The Base Conversion Calculator converts numbers from one numbering system to another, such as binary (base 2), octal (base 8), decimal (base 10), and hexadecimal (base 16). This tool solves the problem of translating values across bases—a frequent task in computer science, digital electronics, networking, and mathematics. Programmers, students, and engineers use it to understand binary or hexadecimal data, translate colour codes or file permissions, and verify base conversions quickly and accurately.

Required Inputs & Typical Use Cases

• Number

  Enter the number you want to convert. Ensure the digits are valid for its source base (e.g., 1011 is valid in binary, but 1021 is not).

• Source Base (b)

  Specify the base of the original number (e.g., 2 for binary, 8 for octal, 10 for decimal, 16 for hexadecimal).

• Target Base

  Choose the base you want to convert the number into (e.g., decimal to binary, hex to decimal).

Common scenarios: (1) Convert a binary string such as 1011₂ into its decimal equivalent; (2) Translate a hexadecimal value like 0x1A3 into decimal or binary for programming tasks; (3) Check octal file permissions (e.g., 755) by converting them to binary; (4) Convert decimal numbers into base 7 or base 9 for number theory exercises; (5) Translate RGB colour codes from hex to decimal values.

The Formula

V = Σ(dᵢ × bⁱ) for i = 0 to n−1

• V

  Resulting value in decimal (base 10)

• b

  Source base of the number (e.g., 2, 8, 10, 16)

• n

  Number of digits in the original number

• dᵢ

  The i-th digit from the right, where 0 ≤ dᵢ < b

Worked Example

1. Step 1: Identify digits and values

   For '1A3'₁₆, the digits are 1, A, and 3. In hexadecimal, A represents 10.

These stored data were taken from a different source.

-- pv_equiv track=rewrite | github.com/axioradev/edinet-xbrl | src/edinet_xbrl/parser.py | _pick_best_entry
-- ===== SOURCE A (Python) =====
-- def _pick_best_entry(
--     entries: list[tuple[str, str, str]],
--     current_year_ctx: set[str],
--     consolidated_ctx: set[str],
-- ) -> tuple[str, str, str] | None:
--     """Pick best entry: current-year consolidated > current-year > first."""
--     for entry in entries:
--         if entry[1] in current_year_ctx and entry[1] in consolidated_ctx:
--             return entry
--     for entry in entries:
--         if entry[1] in current_year_ctx:
--             return entry
--     return entries[0] if entries else None
-- ===== SOURCE B (Python) =====
-- def _pick_best_entry(
--     entries: list[tuple[str, str, str]],
--     current_year_ctx: set[str],
--     consolidated_ctx: set[str],
-- ) -> tuple[str, str, str] | None:
--     """Rank entries (0=current-year consolidated, 1=current-year, 2=other) and
--     take min by rank; Python's min returns the first minimal element."""
--     if not entries:
--         return None
--
--     def rank(entry):
--         if entry[1] in current_year_ctx:
--             return 0 if entry[1] in consolidated_ctx else 1
--         return 2
--
--     return min(entries, key=rank)
-- ===== Notes on version B (the rewrite author's own statement) =====
-- stated objective: alternative
-- what changed: Replaces A's two staged scans with a rank function (0 current-year consolidated, 1 current-year, 2 other) and a single min-by-rank, relying on min returning the first minimal element.
import Mathlib
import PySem

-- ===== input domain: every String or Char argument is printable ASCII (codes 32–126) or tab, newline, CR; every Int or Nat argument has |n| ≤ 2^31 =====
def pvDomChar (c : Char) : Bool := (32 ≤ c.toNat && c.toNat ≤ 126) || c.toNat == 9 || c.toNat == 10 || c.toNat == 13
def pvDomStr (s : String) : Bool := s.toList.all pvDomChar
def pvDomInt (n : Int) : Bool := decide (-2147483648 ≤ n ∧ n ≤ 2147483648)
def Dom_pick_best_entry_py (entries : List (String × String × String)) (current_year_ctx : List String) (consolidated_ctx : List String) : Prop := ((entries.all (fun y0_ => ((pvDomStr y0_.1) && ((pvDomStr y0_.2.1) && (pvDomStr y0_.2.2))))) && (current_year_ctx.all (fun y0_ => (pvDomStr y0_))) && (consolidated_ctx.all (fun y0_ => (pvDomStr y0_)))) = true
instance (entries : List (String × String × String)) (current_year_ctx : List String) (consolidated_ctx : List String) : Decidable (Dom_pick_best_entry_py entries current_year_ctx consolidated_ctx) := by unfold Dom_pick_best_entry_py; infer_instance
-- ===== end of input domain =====

-- B replaces A's two staged scans with a rank function (0/1/2) and a single min-by-rank; alternative decomposition, same O(n).
-- ===== PORT A =====
-- first loop of A: return the first entry whose entry[1] is in both sets
def pickBothLoop (cy cons : List String) : List (String × String × String) → Option (String × String × String)
  | [] => none
  | e :: rest =>
    if e.2.1 ∈ cy ∧ e.2.1 ∈ cons then some e else pickBothLoop cy cons rest

-- second loop of A: return the first entry whose entry[1] is in current_year_ctx
def pickCyLoop (cy : List String) : List (String × String × String) → Option (String × String × String)
  | [] => none
  | e :: rest =>
    if e.2.1 ∈ cy then some e else pickCyLoop cy rest

def pick_best_entry_py (entries : List (String × String × String)) (current_year_ctx : List String) (consolidated_ctx : List String) : Option (String × String × String) :=
  match pickBothLoop current_year_ctx consolidated_ctx entries with
  | some e => some e
  | none =>
    match pickCyLoop current_year_ctx entries with
    | some e => some e
    | none => match entries with
      | [] => none
      | e :: _ => some e

-- ===== PORT B =====
-- B's priority rank of an entry: 0 = current-year consolidated, 1 = current-year, 2 = other
def pvRank (cy cons : List String) (e : String × String × String) : Int :=
  if e.2.1 ∈ cy then (if e.2.1 ∈ cons then 0 else 1) else 2

def pick_best_entry_py_alt (entries : List (String × String × String)) (current_year_ctx : List String) (consolidated_ctx : List String) : Option (String × String × String) :=
  match entries with
  | [] => none
  | _ :: _ => PySem.List.min? entries (pvRank current_year_ctx consolidated_ctx)

-- ===== PRECONDITION & SPEC =====
def Spec_pick_best_entry_py (entries : List (String × String × String)) (current_year_ctx : List String) (consolidated_ctx : List String) (out : Option (String × String × String)) : Prop := out = pick_best_entry_py_alt entries current_year_ctx consolidated_ctx
instance (entries : List (String × String × String)) (current_year_ctx : List String) (consolidated_ctx : List String) (out : Option (String × String × String)) : Decidable (Spec_pick_best_entry_py entries current_year_ctx consolidated_ctx out) := by unfold Spec_pick_best_entry_py; infer_instance

-- ===== CLAIM (what is proved, stated in full; the proofs are below) =====
def Claim_equal_pick_best_entry_py : Prop := ∀ (entries : List (String × String × String)) (current_year_ctx : List String) (consolidated_ctx : List String), Dom_pick_best_entry_py entries current_year_ctx consolidated_ctx → Spec_pick_best_entry_py entries current_year_ctx consolidated_ctx (pick_best_entry_py entries current_year_ctx consolidated_ctx)

-- ===== LEMMAS AND PROOFS =====
-- the step of Python's min fold (first minimal element kept)
def minStep (cy cons : List String) (acc : Option (String × String × String)) (x : String × String × String) : Option (String × String × String) :=
  match acc with
  | none => some x
  | some m => if pvRank cy cons x < pvRank cy cons m then some x else some m

theorem pvRank_nonneg (cy cons : List String) (e : String × String × String) :
    0 ≤ pvRank cy cons e := by
  unfold pvRank; split_ifs <;> norm_num

-- once a rank-0 element is the accumulator, the fold never replaces it
theorem fold_rank0 (cy cons : List String) (m : String × String × String)
    (h : pvRank cy cons m = 0) (t : List (String × String × String)) :
    t.foldl (minStep cy cons) (some m) = some m := by
  induction t with
  | nil => rfl
  | cons x t ih =>
    have hx := pvRank_nonneg cy cons x
    simp only [List.foldl, minStep, h]
    rw [if_neg (by omega)]
    exact ih

-- with a rank-1 accumulator, the fold returns the first both-match if any, else the accumulator
theorem fold_rank1 (cy cons : List String) (m : String × String × String)
    (h : pvRank cy cons m = 1) (t : List (String × String × String)) :
    t.foldl (minStep cy cons) (some m) =
      match pickBothLoop cy cons t with
      | some e => some e
      | none => some m := by
  induction t with
  | nil => rfl
  | cons x t ih =>
    simp only [List.foldl, minStep, h, pickBothLoop]
    by_cases hb : x.2.1 ∈ cy ∧ x.2.1 ∈ cons
    · have hx : pvRank cy cons x = 0 := by simp [pvRank, hb.1, hb.2]
      rw [hx, if_pos (by norm_num), if_pos hb]
      exact fold_rank0 cy cons x hx t
    · have hx : ¬ pvRank cy cons x < 1 := by
        unfold pvRank
        rcases not_and_or.mp hb with hb' | hb' <;> simp [hb'] <;> split_ifs <;> omega
      rw [if_neg hx, if_neg hb]
      exact ih

-- with a rank-2 accumulator, the fold realises A's full priority over the tail
theorem fold_rank2 (cy cons : List String) (m : String × String × String)
    (h : pvRank cy cons m = 2) (t : List (String × String × String)) :
    t.foldl (minStep cy cons) (some m) =
      match pickBothLoop cy cons t with
      | some e => some e
      | none =>
        match pickCyLoop cy t with
        | some e => some e
        | none => some m := by
  induction t with
  | nil => rfl
  | cons x t ih =>
    simp only [List.foldl, minStep, h, pickBothLoop, pickCyLoop]
    by_cases hcy : x.2.1 ∈ cy
    · by_cases hco : x.2.1 ∈ cons
      · have hx : pvRank cy cons x = 0 := by simp [pvRank, hcy, hco]
        rw [hx, if_pos (by norm_num), if_pos ⟨hcy, hco⟩]
        exact fold_rank0 cy cons x hx t
      · have hx : pvRank cy cons x = 1 := by simp [pvRank, hcy, hco]
        rw [hx, if_pos (by norm_num), if_neg (by simp [hco]), if_pos hcy]
        exact fold_rank1 cy cons x hx t
    · have hx : pvRank cy cons x = 2 := by simp [pvRank, hcy]
      rw [hx, if_neg (by norm_num), if_neg (by simp [hcy]), if_neg hcy]
      exact ih

-- ===== VERDICT (by name: the statement is the Claim_ definition above) =====
theorem pick_best_entry_py_spec : Claim_equal_pick_best_entry_py := by
  intro entries cy cons _
  unfold Spec_pick_best_entry_py pick_best_entry_py pick_best_entry_py_alt
  cases entries with
  | nil => rfl
  | cons e t =>
    have hmin : PySem.List.min? (e :: t) (pvRank cy cons) =
        t.foldl (minStep cy cons) (some e) := by
      simp only [PySem.List.min?, List.foldl]
      congr 1
      funext acc x
      cases acc <;> rfl
    rw [hmin]
    by_cases hcy : e.2.1 ∈ cy
    · by_cases hco : e.2.1 ∈ cons
      · have hx : pvRank cy cons e = 0 := by simp [pvRank, hcy, hco]
        rw [fold_rank0 cy cons e hx t]
        simp [pickBothLoop, hcy, hco]
      · have hx : pvRank cy cons e = 1 := by simp [pvRank, hcy, hco]
        rw [fold_rank1 cy cons e hx t]
        cases hpb : pickBothLoop cy cons t <;>
          simp [pickBothLoop, pickCyLoop, hcy, hco, hpb]
    · have hx : pvRank cy cons e = 2 := by simp [pvRank, hcy]
      rw [fold_rank2 cy cons e hx t]
      cases hpb : pickBothLoop cy cons t <;> cases hpc : pickCyLoop cy t <;>
        simp [pickBothLoop, pickCyLoop, hcy, hpb, hpc]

2. Step 2: Determine positional weights

   The powers of 16 for each position (from right) are: 16² = 256, 16¹ = 16, and 16⁰ = 1.

3. Step 3: Multiply digits by weights

   Compute (1 × 256) + (10 × 16) + (3 × 1) = 256 + 160 + 3.

4. Step 4: Sum the products

   Total = 256 + 160 + 3 = 419. Therefore, 1A3₁₆ equals 419₁₀.

Tips, Assumptions & Limitations

• Ensure each digit is valid for its source base (e.g., no digit beyond 1 in binary, beyond 7 in octal, etc.).
• For bases above 10, letters represent values: A = 10, B = 11, up to F = 15 in hexadecimal.
• Fractional numbers require converting both the integer and fractional parts separately using similar positional principles.
• Some simple converters may not handle negative numbers or bases greater than 16; check the tool’s supported range.
• To convert from decimal to another base manually, use the repeated division and remainder method: divide the number by the target base, record the remainder, divide the quotient again, and read remainders in reverse order.